Raul let a hand slide into his jacket, businesslike. “All right,” he said, “let us drop the soap-operaish quality of the past fifteen, twenty minutes, and assume that easygoing air our generation’s so famous for.”

Alec’s thin smile bloomed into laughter. Richard smiled in a self-deprecating manner.

“There is nothing,” Raul said, sitting back, “like the sanity of irony. So where do we go now?”

Richard took out a cigarette, pushing the car lighter in. Alec turned the radio on. “We’re going to pick up Stephie and her friend Amy,” Richard said. “Taking ’em to the dentist.”

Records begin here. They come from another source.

theorem pvScan_split (h : List Int) (L R : Int) (bi : Nat) : ∀ (is : List Nat) (a1 : Option Int) (a2 : Int),
    pvScanB h L R bi is (a1, a2) =
      (pvH2A h (bi : Int) ((is.filter (fun i : Nat => decide (L ≤ (i : Int) ∧ (i : Int) ≤ R))).map (fun i : Nat => (i : Int))) a1,
       pvHoutA h ((is.filter (fun i : Nat => !decide (L ≤ (i : Int) ∧ (i : Int) ≤ R))).map (fun i : Nat => (i : Int))) a2) := by
  intro is
  induction is with
  | nil => intro a1 a2; rfl
  | cons i is ih =>
    intro a1 a2
    have hval : (PySem.List.pyGet? h ((i : Nat) : Int)).getD 0 = h.getD i 0 := by
      rw [PySem.List.pyGet?_natCast, List.getD_eq_getElem?_getD]
    by_cases hreg : L ≤ (i : Int) ∧ (i : Int) ≤ R
    · rw [show pvScanB h L R bi (i :: is) (a1, a2) =
          pvScanB h L R bi is (if i ≠ bi ∧ (∀ c ∈ a1, h.getD i 0 < c) then (some (h.getD i 0), a2) else (a1, a2)) by
        simp only [pvScanB]; rw [if_pos hreg]]
      rw [show List.filter (fun i : Nat => decide (L ≤ (i : Int) ∧ (i : Int) ≤ R)) (i :: is) = i :: List.filter (fun i : Nat => decide (L ≤ (i : Int) ∧ (i : Int) ≤ R)) is by
            simp only [List.filter_cons]; rw [if_pos (by simpa using hreg)],
          show List.filter (fun i : Nat => !decide (L ≤ (i : Int) ∧ (i : Int) ≤ R)) (i :: is) = List.filter (fun i : Nat => !decide (L ≤ (i : Int) ∧ (i : Int) ≤ R)) is by
            simp only [List.filter_cons]; rw [if_neg (by simpa using hreg)]]
      simp only [List.map_cons]
      by_cases hbi : i = bi
      · rw [if_neg (by simp [hbi])]
        rw [show pvH2A h (bi : Int) (((i : Nat) : Int) :: ((is.filter (fun i : Nat => decide (L ≤ (i : Int) ∧ (i : Int) ≤ R))).map (fun i : Nat => (i : Int)))) a1 =
            pvH2A h (bi : Int) ((is.filter (fun i : Nat => decide (L ≤ (i : Int) ∧ (i : Int) ≤ R))).map (fun i : Nat => (i : Int))) a1 by
          simp only [pvH2A]; rw [if_pos (by exact_mod_cast congrArg Nat.cast hbi)]]
        exact ih a1 a2
      · have hne : ¬ ((i : Nat) : Int) = (bi : Int) := by exact_mod_cast hbi
        rw [show pvH2A h (bi : Int) (((i : Nat) : Int) :: ((is.filter (fun i : Nat => decide (L ≤ (i : Int) ∧ (i : Int) ≤ R))).map (fun i : Nat => (i : Int)))) a1 =
            pvH2A h (bi : Int) ((is.filter (fun i : Nat => decide (L ≤ (i : Int) ∧ (i : Int) ≤ R))).map (fun i : Nat => (i : Int)))
              (match a1 with | none => some (h.getD i 0) | some c => if h.getD i 0 < c then some (h.getD i 0) else some c) by
          simp only [pvH2A]; rw [if_neg hne, hval]]
        cases a1 with
        | none =>
          rw [if_pos ⟨hbi, by simp⟩]
          exact ih _ a2
        | some c =>
          by_cases hc : h.getD i 0 < c
          · rw [if_pos ⟨hbi, by simpa using hc⟩]
            simp only [hc, if_pos]
            exact ih _ a2
          · rw [if_neg (fun hcontra => hc (hcontra.2 c rfl))]
            simp only [hc, if_false]
            exact ih _ a2
    · rw [show pvScanB h L R bi (i :: is) (a1, a2) =
          pvScanB h L R bi is (a1, if a2 < h.getD i 0 then h.getD i 0 else a2) by
        simp only [pvScanB]; rw [if_neg hreg]
        by_cases hx : a2 < h.getD i 0
        · rw [if_pos hx, if_pos hx]
        · rw [if_neg hx, if_neg hx]]
      rw [show List.filter (fun i : Nat => decide (L ≤ (i : Int) ∧ (i : Int) ≤ R)) (i :: is) = List.filter (fun i : Nat => decide (L ≤ (i : Int) ∧ (i : Int) ≤ R)) is by
            simp only [List.filter_cons]; rw [if_neg (by simp only [decide_eq_true_eq]; exact hreg)],
          show List.filter (fun i : Nat => !decide (L ≤ (i : Int) ∧ (i : Int) ≤ R)) (i :: is) = i :: List.filter (fun i : Nat => !decide (L ≤ (i : Int) ∧ (i : Int) ≤ R)) is by
            simp only [List.filter_cons]; rw [if_pos (by simp only [Bool.not_eq_true', decide_eq_false_iff_not]; exact hreg)]]
      simp only [List.map_cons]
      rw [show pvHoutA h (((i : Nat) : Int) :: ((is.filter (fun i : Nat => !decide (L ≤ (i : Int) ∧ (i : Int) ≤ R))).map (fun i : Nat => (i : Int)))) a2 =
          pvHoutA h ((is.filter (fun i : Nat => !decide (L ≤ (i : Int) ∧ (i : Int) ≤ R))).map (fun i : Nat => (i : Int)))
            (if a2 < h.getD i 0 then h.getD i 0 else a2) by
        simp only [pvHoutA]; rw [hval]]
      exact ih a1 _

theorem pvFiltRegion (L R : Int) (hL : 0 ≤ L) : ∀ n : Nat,
    ((List.range n).filter (fun i : Nat => decide (L ≤ (i : Int) ∧ (i : Int) ≤ R))).map (fun i : Nat => (i : Int)) =
      PySem.List.pyRange L (min (R + 1) (n : Int)) 1 := by
  intro n
  induction n with
  | zero =>
    rw [PySem.List.pyRange_one_eq_nil (by simp; omega)]
    simp
  | succ n ih =>
    rw [List.range_succ, List.filter_append, List.map_append, ih, Nat.cast_succ]
    by_cases h1 : L ≤ (n : Int) ∧ (n : Int) ≤ R
    · have hmin2 : min (R + 1) (n : Int) = (n : Int) := by omega
      have hmin1 : min (R + 1) ((n : Int) + 1) = (n : Int) + 1 := by omega
      rw [hmin1, hmin2, PySem.List.pyRange_one_succ_right (by omega)]
      simp [h1]
    · by_cases h2 : R < (n : Int)
      · have hmin2 : min (R + 1) (n : Int) = R + 1 := by omega
        have hmin1 : min (R + 1) ((n : Int) + 1) = R + 1 := by omega
        rw [hmin1, hmin2]
        simp [h1]
      · have h3 : (n : Int) < L := by omega
        rw [PySem.List.pyRange_one_eq_nil (by omega), PySem.List.pyRange_one_eq_nil (by omega)]
        simp [h1]

theorem pvFiltOut (L R : Int) (hL : 0 ≤ L) (hLR : L ≤ R + 1) : ∀ n : Nat,
    ((List.range n).filter (fun i : Nat => !decide (L ≤ (i : Int) ∧ (i : Int) ≤ R))).map (fun i : Nat => (i : Int)) =
      PySem.List.pyRange 0 (min L (n : Int)) 1 ++ PySem.List.pyRange (R + 1) (n : Int) 1 := by
  intro n
  induction n with
  | zero =>
    rw [PySem.List.pyRange_one_eq_nil (by omega), PySem.List.pyRange_one_eq_nil (by omega)]
    simp
  | succ n ih =>
    rw [List.range_succ, List.filter_append, List.map_append, ih, Nat.cast_succ]
    by_cases h1 : (n : Int) < L
    · have hmin1 : min L ((n : Int) + 1) = (n : Int) + 1 := by omega
      have hmin2 : min L (n : Int) = (n : Int) := by omega
      have e1 : PySem.List.pyRange (R + 1) ((n : Int) + 1) 1 = [] := PySem.List.pyRange_one_eq_nil (by omega)
      have e2 : PySem.List.pyRange (R + 1) (n : Int) 1 = [] := PySem.List.pyRange_one_eq_nil (by omega)
      have e3 : PySem.List.pyRange 0 ((n : Int) + 1) 1 = PySem.List.pyRange 0 (n : Int) 1 ++ [(n : Int)] :=
        PySem.List.pyRange_one_succ_right (by omega)
      rw [hmin1, hmin2, e1, e2, e3]
      simp
      omega
    · by_cases h2 : (n : Int) ≤ R
      · have hmin : min L ((n : Int) + 1) = min L (n : Int) := by omega
        rw [hmin]
        rw [PySem.List.pyRange_one_eq_nil (by omega : ((n : Int) + 1) ≤ R + 1),
            PySem.List.pyRange_one_eq_nil (by omega : (n : Int) ≤ R + 1)]
        have hp : (L ≤ (n : Int) ∧ (n : Int) ≤ R) := by omega
        simp [hp]
      · have hmin : min L ((n : Int) + 1) = min L (n : Int) := by omega
        rw [hmin, PySem.List.pyRange_one_succ_right (by omega : R + 1 ≤ (n : Int))]
        simp
        omega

Alec smiled. “Amy. Oh man. You’ve gotta meet Amy, Raul, you gotta.”

“Why?”

“She’s a typical, but really typical, fake hippie. You know what I mean?”

Raul frowned. “I’ll hate her, I know it. This is bad, Alec, you’ll have to restrain me.”

“Why,” Richard asked, “what are you going to do?”

Raul straightened in his seat, posing in Napoleonic stance. “I will indulge in the treachery of honesty. Particularly in this case. What could be more obscene than being pretentious about a group that is unpretentious? The pains I have from such people are akin to the churnings of my stomach when Rosko proudly announces that WNEW is in the groove.”